The Ottoman invasion of Otranto occurred between 1480 and 1481 at the Italian city of Otranto in Apulia, southern Italy. Forces of the Ottoman Empire invaded and laid siege to the city and its citadel. After capture, more than 800 of its inhabitants – who refused to convert to Islam – were executed. The Martyrs of Otranto are still celebrated in Italy. A year later the Ottoman garrison surrendered the city following a siege by Christian forces.

Contents

  • Background 1
  • Invasion of Italy 2
    • Siege 2.1
    • Martyrs of Otranto 2.2
    • Stalled advance 2.3
    • European response 2.4
    • Recapture 2.5
  • Aftermath 3
  • See also 4
  • References 5
  • External links 6

Background

The attack on Otranto was part of an abortive attempt by the Ottomans to invade and conquer Italy. In the summer of 1480, a force of nearly 20,000 Ottoman Turks under the command of Gedik Ahmed Pasha invaded southern Italy. The first part of the plan was to capture the port city of Otranto. After it fell, its garrison and inhabitants were executed or sold into slavery. In response, Pope Sixtus IV issued his second call for a Crusade. Several Christian monarchs responded with military support.
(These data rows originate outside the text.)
-- pv_equiv track=rewrite | github.com/Drjay806/PRO_B_GAN_KG | preprocessing/fetch_metadata.py | extract_entities_by_type
-- ===== SOURCE A (Python) =====
-- from typing import Dict, Set
--
-- def extract_entities_by_type(entity2id: Dict[str, int]) -> Dict[str, Set[str]]:
--     by_type = {}
--     for entity_name in entity2id.keys():
--         if entity_name.startswith("protein"):
--             entity_type = "protein"
--         elif entity_name.startswith("go"):
--             entity_type = "go"
--         elif entity_name.startswith("pathway"):
--             entity_type = "pathway"
--         elif entity_name.startswith("disease"):
--             entity_type = "disease"
--         elif entity_name.startswith("side_effect"):
--             entity_type = "side_effect"
--         else:
--             entity_type = "other"
--
--         if entity_type not in by_type:
--             by_type[entity_type] = set()
--         by_type[entity_type].add(entity_name)
--
--     return by_type
-- ===== SOURCE B (Python) =====
-- def extract_entities_by_type(entity2id):
--     prefixes = ["protein", "go", "pathway", "disease", "side_effect"]
--
--     def classify(name):
--         for p in prefixes:
--             if name.startswith(p):
--                 return p
--         return "other"
--
--     names = list(entity2id)
--     order = []
--     for n in names:
--         t = classify(n)
--         if t not in order:
--             order.append(t)
--     return {t: {n for n in names if classify(n) == t} for t in order}
-- ===== Notes on version B (the rewrite author's own statement) =====
-- stated objective: alternative
-- what changed: Replaces the single-pass classify-and-insert into a dict of sets (if/elif chain, create-bucket-then-add mutation) by a group-by: a prefix-table classifier, one pass that records the distinct types in first-occurrence order, then a dict comprehension building each bucket as a set comprehension filtering the key list.
import Mathlib
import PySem

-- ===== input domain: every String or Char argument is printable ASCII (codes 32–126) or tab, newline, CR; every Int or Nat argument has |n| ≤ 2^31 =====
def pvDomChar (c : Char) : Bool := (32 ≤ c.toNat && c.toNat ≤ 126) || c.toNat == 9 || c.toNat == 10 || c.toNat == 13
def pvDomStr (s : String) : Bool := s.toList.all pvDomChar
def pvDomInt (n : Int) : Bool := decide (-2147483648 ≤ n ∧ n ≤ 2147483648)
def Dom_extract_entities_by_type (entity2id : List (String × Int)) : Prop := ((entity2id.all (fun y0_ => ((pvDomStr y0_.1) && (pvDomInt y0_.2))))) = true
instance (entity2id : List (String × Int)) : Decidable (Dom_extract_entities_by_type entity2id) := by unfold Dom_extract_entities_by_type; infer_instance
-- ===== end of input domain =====

-- B replaces A's single-pass classify-and-insert into a dict of sets by a group-by:
-- a prefix-table classifier, one pass recording distinct types in first-occurrence
-- order, then a bucket per type built by filtering the key list (objective: alternative).


-- ===== PORT A =====
-- A's if/elif chain classifying one entity name
def pvClassifyA (entity_name : String) : String :=
  if PySem.Str.startswith entity_name "protein" then "protein"
  else if PySem.Str.startswith entity_name "go" then "go"
  else if PySem.Str.startswith entity_name "pathway" then "pathway"
  else if PySem.Str.startswith entity_name "disease" then "disease"
  else if PySem.Str.startswith entity_name "side_effect" then "side_effect"
  else "other"

-- A's loop body: create the bucket if absent, then add the name to it
def pvStepA (by_type : PySem.Dict String (PySem.Set String)) (entity_name : String) :
    PySem.Dict String (PySem.Set String) :=
  let entity_type := pvClassifyA entity_name
  let by_type := if by_type.contains entity_type then by_type
                 else by_type.insert entity_type PySem.Set.empty
  by_type.modify entity_type PySem.Set.empty (fun s => s.add entity_name)

def extract_entities_by_type (entity2id : List (String × Int)) : List (String × List String) :=
  -- iteration over entity2id.keys(): the distinct keys in insertion order
  ((PySem.List.dedup (entity2id.map (fun p => p.1))).foldl pvStepA (PySem.Dict.mk [])).items

-- ===== PORT B =====
def pvPrefixes : List String := ["protein", "go", "pathway", "disease", "side_effect"]

-- Source B's classify: first matching prefix, else "other"
def pvClassify (n : String) : String :=
  (pvPrefixes.find? (fun p => PySem.Str.startswith n p)).getD "other"

-- Source B's first loop body: record a type the first time it appears
def pvStepOrder (acc : List String) (n : String) : List String :=
  if acc.contains (pvClassify n) then acc else acc ++ [pvClassify n]

def extract_entities_by_type_alt (entity2id : List (String × Int)) : List (String × List String) :=
  let names := PySem.List.dedup (entity2id.map (fun p => p.1))
  let order := names.foldl pvStepOrder []
  order.map (fun t => (t, PySem.Set.ofList (names.filter (fun n => pvClassify n == t))))

-- ===== PRECONDITION & SPEC =====
def Spec_extract_entities_by_type (entity2id : List (String × Int)) (out : List (String × List String)) : Prop := out = extract_entities_by_type_alt entity2id
instance (entity2id : List (String × Int)) (out : List (String × List String)) : Decidable (Spec_extract_entities_by_type entity2id out) := by unfold Spec_extract_entities_by_type; infer_instance

-- ===== CLAIM (what is proved, stated in full; the proofs are below) =====
def Claim_equal_extract_entities_by_type : Prop := ∀ (entity2id : List (String × Int)), Dom_extract_entities_by_type entity2id → Spec_extract_entities_by_type entity2id (extract_entities_by_type entity2id)

-- ===== LEMMAS AND PROOFS =====

theorem pvClassifyA_eq (n : String) : pvClassifyA n = pvClassify n := by
  unfold pvClassifyA pvClassify pvPrefixes
  simp only [List.find?]
  split_ifs <;> simp_all

-- membership in the foldl that records types in first-occurrence order
theorem pv_mem_foldl_order (p : List String) : ∀ (acc : List String) (t : String),
    t ∈ p.foldl pvStepOrder acc ↔ t ∈ acc ∨ ∃ n ∈ p, pvClassify n = t := by
  induction p with
  | nil => simp
  | cons m p ih =>
    intro acc t
    rw [List.foldl_cons, ih]
    have hstep : t ∈ pvStepOrder acc m ↔ t ∈ acc ∨ pvClassify m = t := by
      unfold pvStepOrder
      by_cases hm : (pvClassify m) ∈ acc
      · simp only [List.contains_eq_mem, hm, decide_true, if_true]
        constructor
        · exact Or.inl
        · rintro (h | rfl)
          · exact h
          · exact hm
      · simp only [List.contains_eq_mem, hm, decide_false, Bool.false_eq_true, if_false,
          List.mem_append, List.mem_singleton]
        constructor
        · rintro (h | h)
          exacts [Or.inl h, Or.inr h.symm]
        · rintro (h | h)
          exacts [Or.inl h, Or.inr h.symm]
    rw [hstep]
    constructor
    · rintro ((h | h) | ⟨n, hn, hc⟩)
      exacts [Or.inl h, Or.inr ⟨m, by simp, h⟩, Or.inr ⟨n, by simp [hn], hc⟩]
    · rintro (h | ⟨n, hn, hc⟩)
      · exact Or.inl (Or.inl h)
      · rcases List.mem_cons.mp hn with rfl | hn
        exacts [Or.inl (Or.inr hc), Or.inr ⟨n, hn, hc⟩]

-- find? over a key-indexed map
theorem pv_find?_map_key (l : List String) (f : String → List String) (t : String) :
    List.find? (fun pr => pr.1 == t) (l.map (fun t' => (t', f t'))) =
      if t ∈ l then some (t, f t) else none := by
  induction l with
  | nil => simp
  | cons a l ih =>
    by_cases ha : a = t
    · subst ha; simp
    · rw [List.map_cons, List.find?_cons_of_neg (by simp [ha]), ih]
      have hta : ¬ t = a := fun h => ha h.symm
      by_cases htl : t ∈ l <;> simp [htl, hta]

theorem pv_any_map_key (l : List String) (f : String → List String) (t : String) :
    (l.map (fun t' => (t', f t'))).any (fun pr => pr.1 == t) = decide (t ∈ l) := by
  induction l with
  | nil => simp
  | cons a l ih =>
    by_cases ha : a = t
    · subst ha; simp
    · rw [List.map_cons, List.any_cons, ih]
      have h1 : ((a, f a).1 == t) = false := by simp [ha]
      have h2 : decide (t ∈ a :: l) = decide (t ∈ l) := by
        have hta : ¬ t = a := fun h => ha h.symm
        simp [List.mem_cons, hta]
      rw [h1, h2, Bool.false_or]

-- foldl of Set.add over a list that stays Nodup is plain append
theorem pv_foldl_add_nodup (xs : List String) : ∀ (acc : List String),
    (acc ++ xs).Nodup → xs.foldl PySem.Set.add acc = acc ++ xs := by
  induction xs with
  | nil => simp
  | cons x xs ih =>
    intro acc h
    have hx : x ∉ acc := fun hmem =>
      (List.nodup_append.mp h).2.2 x hmem x (List.mem_cons_self ..) rfl
    have hc : PySem.Set.add acc x = acc ++ [x] := by
      simp [PySem.Set.add, PySem.Set.contains, List.contains_eq_mem, hx]
    rw [List.foldl_cons, hc, ih (acc ++ [x]) (by simpa using h)]
    simp

theorem pv_ofList_nodup (xs : List String) (h : xs.Nodup) : PySem.Set.ofList xs = xs := by
  simpa [PySem.Set.ofList, PySem.Set.empty] using pv_foldl_add_nodup xs [] (by simpa using h)

-- the table pvTable p: B's result computed from the processed prefix p of the keys
def pvTable (p : List String) : List (String × List String) :=
  (p.foldl pvStepOrder []).map (fun t => (t, p.filter (fun n => pvClassify n == t)))

-- one A-step advances the table by one key
theorem pv_stepA_table (p : List String) (n : String) (hn : n ∉ p) :
    pvStepA (PySem.Dict.mk (pvTable p)) n = PySem.Dict.mk (pvTable (p ++ [n])) := by
  have horder : (p ++ [n]).foldl pvStepOrder [] = pvStepOrder (p.foldl pvStepOrder []) n := by
    rw [List.foldl_append]; rfl
  set t := pvClassify n with ht
  set O := p.foldl pvStepOrder [] with hO
  have hfilter : ∀ t', (p ++ [n]).filter (fun m => pvClassify m == t') =
      p.filter (fun m => pvClassify m == t') ++ (if t = t' then [n] else []) := by
    intro t'
    rw [List.filter_append]
    by_cases h : t = t'
    · subst h; simp [← ht]
    · simp [← ht, h]
  by_cases hmem : t ∈ O
  · -- bucket already exists: dict unchanged, then the name is appended to the bucket
    have hcont : (PySem.Dict.mk (pvTable p)).contains t = true := by
      unfold PySem.Dict.contains pvTable
      rw [← hO, pv_any_map_key]
      simp [hmem]
    have hget : (PySem.Dict.mk (pvTable p)).get? t =
        some (p.filter (fun m => pvClassify m == t)) := by
      unfold PySem.Dict.get? pvTable
      rw [← hO, pv_find?_map_key, if_pos hmem]
      rfl
    have hnin : n ∉ p.filter (fun m => pvClassify m == t) := fun h => hn (List.mem_of_mem_filter h)
    simp only [pvStepA, pvClassifyA_eq, ← ht, if_true, PySem.Dict.modify,
      PySem.Dict.getD, hget, Option.getD_some, PySem.Dict.insert, hcont, PySem.Set.add]
    unfold pvTable
    rw [horder]
    have hstep : pvStepOrder O n = O := by
      simp [pvStepOrder, ← ht, List.contains_eq_mem, hmem]
    rw [hstep, ← hO]
    congr 1
    rw [List.map_map]
    apply List.map_congr_left
    intro t' _
    by_cases h : t' = t
    · subst h
      simp [Function.comp, hfilter, PySem.Set.contains]
      exact fun hm _ => hn hm
    · have hne : ¬ t = t' := fun hh => h hh.symm
      simp [Function.comp, h, hfilter, hne]
  · -- new bucket: an empty set is inserted at the end, then the name added to it
    have hcont : (PySem.Dict.mk (pvTable p)).contains t = false := by
      unfold PySem.Dict.contains pvTable
      rw [← hO, pv_any_map_key]
      simp [hmem]
    have hfind : List.find? (fun pr => pr.1 == t) (pvTable p) = none := by
      unfold pvTable
      rw [← hO, pv_find?_map_key, if_neg hmem]
    have hpfilter : p.filter (fun m => pvClassify m == t) = [] := by
      rw [List.filter_eq_nil_iff]
      intro m hm hc
      exact hmem ((pv_mem_foldl_order p [] t).mpr (Or.inr ⟨m, hm, by simpa using hc⟩))
    -- after inserting (t, ∅) the dict contains t, get? t = ∅
    have hcont2 : (PySem.Dict.mk (pvTable p ++ [(t, ([] : List String))])).contains t = true := by
      simp [PySem.Dict.contains]
    have hget2 : (PySem.Dict.mk (pvTable p ++ [(t, ([] : List String))])).get? t =
        some ([] : List String) := by
      simp [PySem.Dict.get?, List.find?_append, hfind, List.find?]
    simp only [pvStepA, pvClassifyA_eq, ← ht, Bool.false_eq_true, if_false,
      PySem.Dict.insert, hcont, PySem.Set.empty, PySem.Dict.modify, PySem.Dict.getD,
      hget2, Option.getD_some, hcont2, if_true, PySem.Set.add, List.nil_append]
    unfold pvTable
    rw [horder]
    have hstep : pvStepOrder O n = O ++ [t] := by
      simp [pvStepOrder, ← ht, List.contains_eq_mem, hmem]
    rw [hstep, ← hO]
    congr 1
    rw [List.map_append, List.map_map, List.map_append]
    congr 1
    · apply List.map_congr_left
      intro t' ht'
      have h : t' ≠ t := fun hh => hmem (hh ▸ ht')
      have hne : ¬ t = t' := fun hh => h hh.symm
      simp [Function.comp, h, hfilter, hne]
    · simp [PySem.Set.contains, hfilter, hpfilter]

theorem pv_foldA_eq (p : List String) (h : p.Nodup) :
    p.foldl pvStepA (PySem.Dict.mk []) = PySem.Dict.mk (pvTable p) := by
  induction p using List.reverseRecOn with
  | nil => rfl
  | append_singleton p n ih =>
    rcases List.nodup_append.mp h with ⟨hp, -, hdisj⟩
    have hn : n ∉ p := fun hm => hdisj n hm n (List.mem_cons_self ..) rfl
    rw [List.foldl_append, ih hp]
    exact pv_stepA_table p n hn

-- ===== VERDICT (by name: the statement is the Claim_ definition above) =====
theorem extract_entities_by_type_spec : Claim_equal_extract_entities_by_type := by
  intro entity2id _
  unfold Spec_extract_entities_by_type extract_entities_by_type extract_entities_by_type_alt
  set names := PySem.List.dedup (entity2id.map (fun p => p.1)) with hnames
  have hnodup : names.Nodup := PySem.Set.nodup_ofList _
  rw [pv_foldA_eq names hnodup]
  unfold pvTable
  have hset : ∀ t, PySem.Set.ofList (names.filter (fun n => pvClassify n == t)) =
      names.filter (fun n => pvClassify n == t) := fun t =>
    pv_ofList_nodup _ (hnodup.filter _)
  simp only [hset]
In May 1481, a Christian army composed of Neapolitans and Hungarians besieged Otranto. Two days after the siege began, Sultan Mehmed II died. The resulting succession crisis prevented the Turks from sending further reinforcements to Italy. Otranto was retaken from the Ottomans.

Invasion of Italy

Siege

On July 28, 1480, an Ottoman fleet of 128 ships -including 28 galleys – arrived near the Neapolitan city of Otranto. Many of these troops had come from the siege of Rhodes. The garrison and citizens of Otranto retreated to the Castle of Otranto. On 11 August, after a 15-day siege, Gedik Ahmed ordered the final assault. When the walls were breached the Ottomans began fighting their way through the town to the cathedral and citadel. Upon reaching the cathedral, "they found Archbishop Stefano Agricolo, fully vested and crucifix in hand" awaiting them with Count Francesco Largo, the garrison commander and Bishop Stefano Pendinelli. A total of 12,000 were claimed by the Church to have been killed and 5,000 enslaved, including victims from the territories of the Salentine peninsula around the city, although these figures and account of events have come under criticism by modern historians.[2]

Martyrs of Otranto

Following the city's capture, the Ottomans launched a raid to round up all the remaining male citizens. Up to 800 men were told to convert to Islam or be slain. A tailor named Antonio Primaldi is said to have proclaimed "Now it is time for us to fight to save our souls for the Lord. And since he died on the cross for us, it is fitting that we should die for him." To which the captives with him gave a loud cheer.

After refusing to convert, they all were led to the Hill of Minerva on August 14 (later renamed the Hill of Martyrs) were they were executed one-by-one. Primaldi was said to have been the first to be beheaded.[3] The Martyrs of Otranto were collectively canonized as saints by the Roman Catholic Church in May 12, 2013.[4] Their remains are claimed to be stored today in Otranto Cathedral and in the church of Santa Caterina a Formiello in Naples.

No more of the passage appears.